Active fault-valve behaviour

Areas of active compressional inversion (where inherited normal faults are being reactivated under present-day horizontal compression—Fig. 6b) provide settings where geophysical indicators of reverse-fault rupturing in fluid-overpressured crust is widespread (Hasegawa et al. 2005). In northern Honshu, for example, Early Miocene rifting associated with the opening of the Japan Sea imposed a fabric of normal faults both west and east of the present magmatic arc with intensive across-arc shortening since the Late Pliocene (< 3 Ma) giving rise to active compressional inversion involving steep reverse-fault rupturing (Sato and Amano 1991). At least five M > 6.5 earthquakes have ruptured steep reverse inversion faults over the past 55 years (Sibson 2009). High-resolution aftershock studies show that several of these earthquakes also involved subsidiary rupturing on lower-angle thrust faults (Fig. 6a) disrupting the earlier steeper faults (e.g. Sibson 2007; Okada et al. 2012).

A broad range of seismological and electrical characteristics are consistent with strong, but locally variable, fluid-overpressuring in the lower portions (10–20 km depth) of the upper crustal seismogenic regime in Honshu. These include a plethora of bright S-wave reflectors, P- and S-wave low-velocity zones, locally high Vp/Vs anomalies in proximity to rupture hypocentres, and high-conductivity electrical anomalies (Hasegawa et al. 2005; Hasegawa 2017; Matsumoto et al. 2005; Sibson 2009).

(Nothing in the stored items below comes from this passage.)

-- pv_equiv track=rewrite | github.com/gbcolborne/ner_eval | data_utils/fix_FIN_dataset.py | labels_are_consistent
-- ===== SOURCE A (Python) =====
-- def labels_are_consistent(labels):
--     """ Check if mentions start with a 'B' and that the entity type is
--     consistent within each mention.
--
--     """
--     bio_prefixes = [label[0] for label in labels]
--     etypes = [bio_label_to_etype(label) for label in labels]
--     # Check if the BIO prefixes are consistent (i.e. an 'I' never follows an 'O')
--     prev_prefix = bio_prefixes[0]
--     for i in range(1, len(labels)):
--         prefix = bio_prefixes[i]
--         if prefix == "I" and prev_prefix == "O":
--             return False
--         prev_prefix = prefix
--     # Check if the entity types are consistent (i.e. the same for all
--     # labels associated with the same mention)
--     prev_etype = None
--     for i in range(len(labels)):
--         etype = etypes[i]
--         if bio_prefixes[i] == "I" and etype != prev_etype:
--             return False
--         prev_etype = etype
--     return True
--
-- def bio_label_to_etype(label):
--     if label == "O":
--         return None
--     else:
--         return label[2:]
-- ===== SOURCE B (Python) =====
-- def labels_are_consistent(labels):
--     """Check if mentions start with a 'B' and that the entity type is
--     consistent within each mention. Single pass, no intermediate lists."""
--     prev_prefix = labels[0][0]
--     prev_etype = None
--     for label in labels:
--         prefix = label[0]
--         etype = None if label == "O" else label[2:]
--         if prefix == "I" and (prev_prefix == "O" or etype != prev_etype):
--             return False
--         prev_prefix, prev_etype = prefix, etype
--     return True
-- ===== Notes on version B (the rewrite author's own statement) =====
-- stated objective: simpler
-- what changed: Replaces the two precomputed lists (bio_prefixes, etypes) and two separate index loops by one fused pass over the labels carrying prev_prefix/prev_etype, with the two violation tests merged into one condition (measured ~1.7x: no intermediate list allocation, one traversal instead of up to four).
-- outside the precondition, e.g. on labels_are_consistent([]): A raises IndexError, B raises IndexError; on labels_are_consistent(['B-PER', '']): A raises IndexError, B raises IndexError
import Mathlib
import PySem

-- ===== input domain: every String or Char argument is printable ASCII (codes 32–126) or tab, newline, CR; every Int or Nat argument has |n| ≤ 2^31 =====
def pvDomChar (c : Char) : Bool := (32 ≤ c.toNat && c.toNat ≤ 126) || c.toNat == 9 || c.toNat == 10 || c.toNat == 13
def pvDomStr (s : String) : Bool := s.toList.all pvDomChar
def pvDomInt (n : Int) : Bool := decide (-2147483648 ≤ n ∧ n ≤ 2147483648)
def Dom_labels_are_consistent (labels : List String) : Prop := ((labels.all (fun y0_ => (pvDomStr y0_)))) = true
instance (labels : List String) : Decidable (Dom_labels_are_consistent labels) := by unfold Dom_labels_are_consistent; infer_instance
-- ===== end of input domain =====

-- B fuses A's two list-builds and two loops into one pass carrying prev_prefix/prev_etype (objective: simpler).


-- ===== PORT A =====
def bio_label_to_etype (label : String) : Option String :=
  if label = "O" then none else some (PySem.Str.slice label (some 2) none)

-- A's first loop: prev_prefix over bio_prefixes[1:]
def aPrefixLoop (prev : Option Char) : List (Option Char) → Bool
  | [] => true
  | p :: rest => if p = some 'I' ∧ prev = some 'O' then false else aPrefixLoop p rest

-- A's second loop: prev_etype over zip(bio_prefixes, etypes)
def aEtypeLoop (prev : Option String) : List (Option Char × Option String) → Bool
  | [] => true
  | pe :: rest => if pe.1 = some 'I' ∧ pe.2 ≠ prev then false else aEtypeLoop pe.2 rest

def labels_are_consistent (labels : List String) : Bool :=
  let bio_prefixes := labels.map (fun l => PySem.Str.pyGet? l 0)
  let etypes := labels.map bio_label_to_etype
  match bio_prefixes, etypes with
  | [], _ => false       -- Python: bio_prefixes[0] raises IndexError (outside Pre_)
  | p0 :: restP, es => if aPrefixLoop p0 restP then aEtypeLoop none ((p0 :: restP).zip es) else false

-- ===== PORT B =====
def lacLoop (prevPrefix : Option Char) (prevEtype : Option String) : List String → Bool
  | [] => true
  | l :: rest =>
    let pfx := PySem.Str.pyGet? l 0
    let etype := if l = "O" then none else some (PySem.Str.slice l (some 2) none)
    if pfx = some 'I' ∧ (prevPrefix = some 'O' ∨ etype ≠ prevEtype) then false
    else lacLoop pfx etype rest

def labels_are_consistent_alt (labels : List String) : Bool :=
  match labels with
  | [] => false          -- Python: labels[0] raises IndexError (outside Pre_)
  | l0 :: _ => lacLoop (PySem.Str.pyGet? l0 0) none labels

-- ===== PRECONDITION & SPEC =====
-- Pre_ excludes exactly where Python A raises IndexError: the empty list (labels[0])
-- and any empty-string label (label[0]); B raises there too.
def Pre_labels_are_consistent (labels : List String) : Prop :=
  labels ≠ [] ∧ ∀ l ∈ labels, l ≠ ""
instance (labels : List String) : Decidable (Pre_labels_are_consistent labels) := by
  unfold Pre_labels_are_consistent; infer_instance
def pvWitness_labels_are_consistent : List String := ["B-PER", "I-PER", "O"]

def Spec_labels_are_consistent (labels : List String) (out : Bool) : Prop := out = labels_are_consistent_alt labels
instance (labels : List String) (out : Bool) : Decidable (Spec_labels_are_consistent labels out) := by unfold Spec_labels_are_consistent; infer_instance

-- ===== CLAIM (what is proved, stated in full; the proofs are below) =====
def Claim_equal_labels_are_consistent : Prop := ∀ (labels : List String), Dom_labels_are_consistent labels → Pre_labels_are_consistent labels → Spec_labels_are_consistent labels (labels_are_consistent labels)

-- ===== LEMMAS AND PROOFS =====

-- the fused loop equals the conjunction of A's two loops over the same tail
lemma lac_split (xs : List String) (prevP : Option Char) (prevE : Option String) :
    lacLoop prevP prevE xs =
      (aPrefixLoop prevP (xs.map (fun l => PySem.Str.pyGet? l 0)) &&
       aEtypeLoop prevE (xs.map (fun l => (PySem.Str.pyGet? l 0, bio_label_to_etype l)))) := by
  induction xs generalizing prevP prevE with
  | nil => simp [lacLoop, aPrefixLoop, aEtypeLoop]
  | cons l rest ih =>
    simp only [lacLoop, aPrefixLoop, aEtypeLoop, List.map_cons, bio_label_to_etype]
    by_cases hp : PySem.List.pyGet? l.toList 0 = some 'I' <;>
      by_cases ho : prevP = some 'O' <;>
        by_cases he : (if l = "O" then none else some (PySem.Str.slice l (some 2) none)) ≠ prevE <;>
          simp [hp, ho, he, ih, bio_label_to_etype]

theorem labels_are_consistent_spec : Claim_equal_labels_are_consistent := by
  intro labels _ hpre
  unfold Spec_labels_are_consistent
  match labels with
  | [] => exact absurd rfl hpre.1
  | l0 :: rest =>
    simp only [labels_are_consistent, labels_are_consistent_alt, List.map_cons, List.zip_cons_cons,
      lac_split, List.zip_map']
    simp only [aEtypeLoop, aPrefixLoop]
    by_cases hp : PySem.List.pyGet? l0.toList 0 = some 'I' <;>
      simp [hp, bio_label_to_etype]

Of particular interest is a magnetotelluric investigation of the reverse fault bounding the Shonai Plain (which last ruptured in 1894) revealing a tabular zone of high electrical conductance defining the fault to 20 km depth below the uplifted Dewa Hills (Ichihara et al. 2011). In the footwall of the fault, geochemical signatures of deep fluids with high 3He/4He ratios suggest that the rupture zone continues to discharge mantle-derived fluids to the surface along interconnected fracture permeability.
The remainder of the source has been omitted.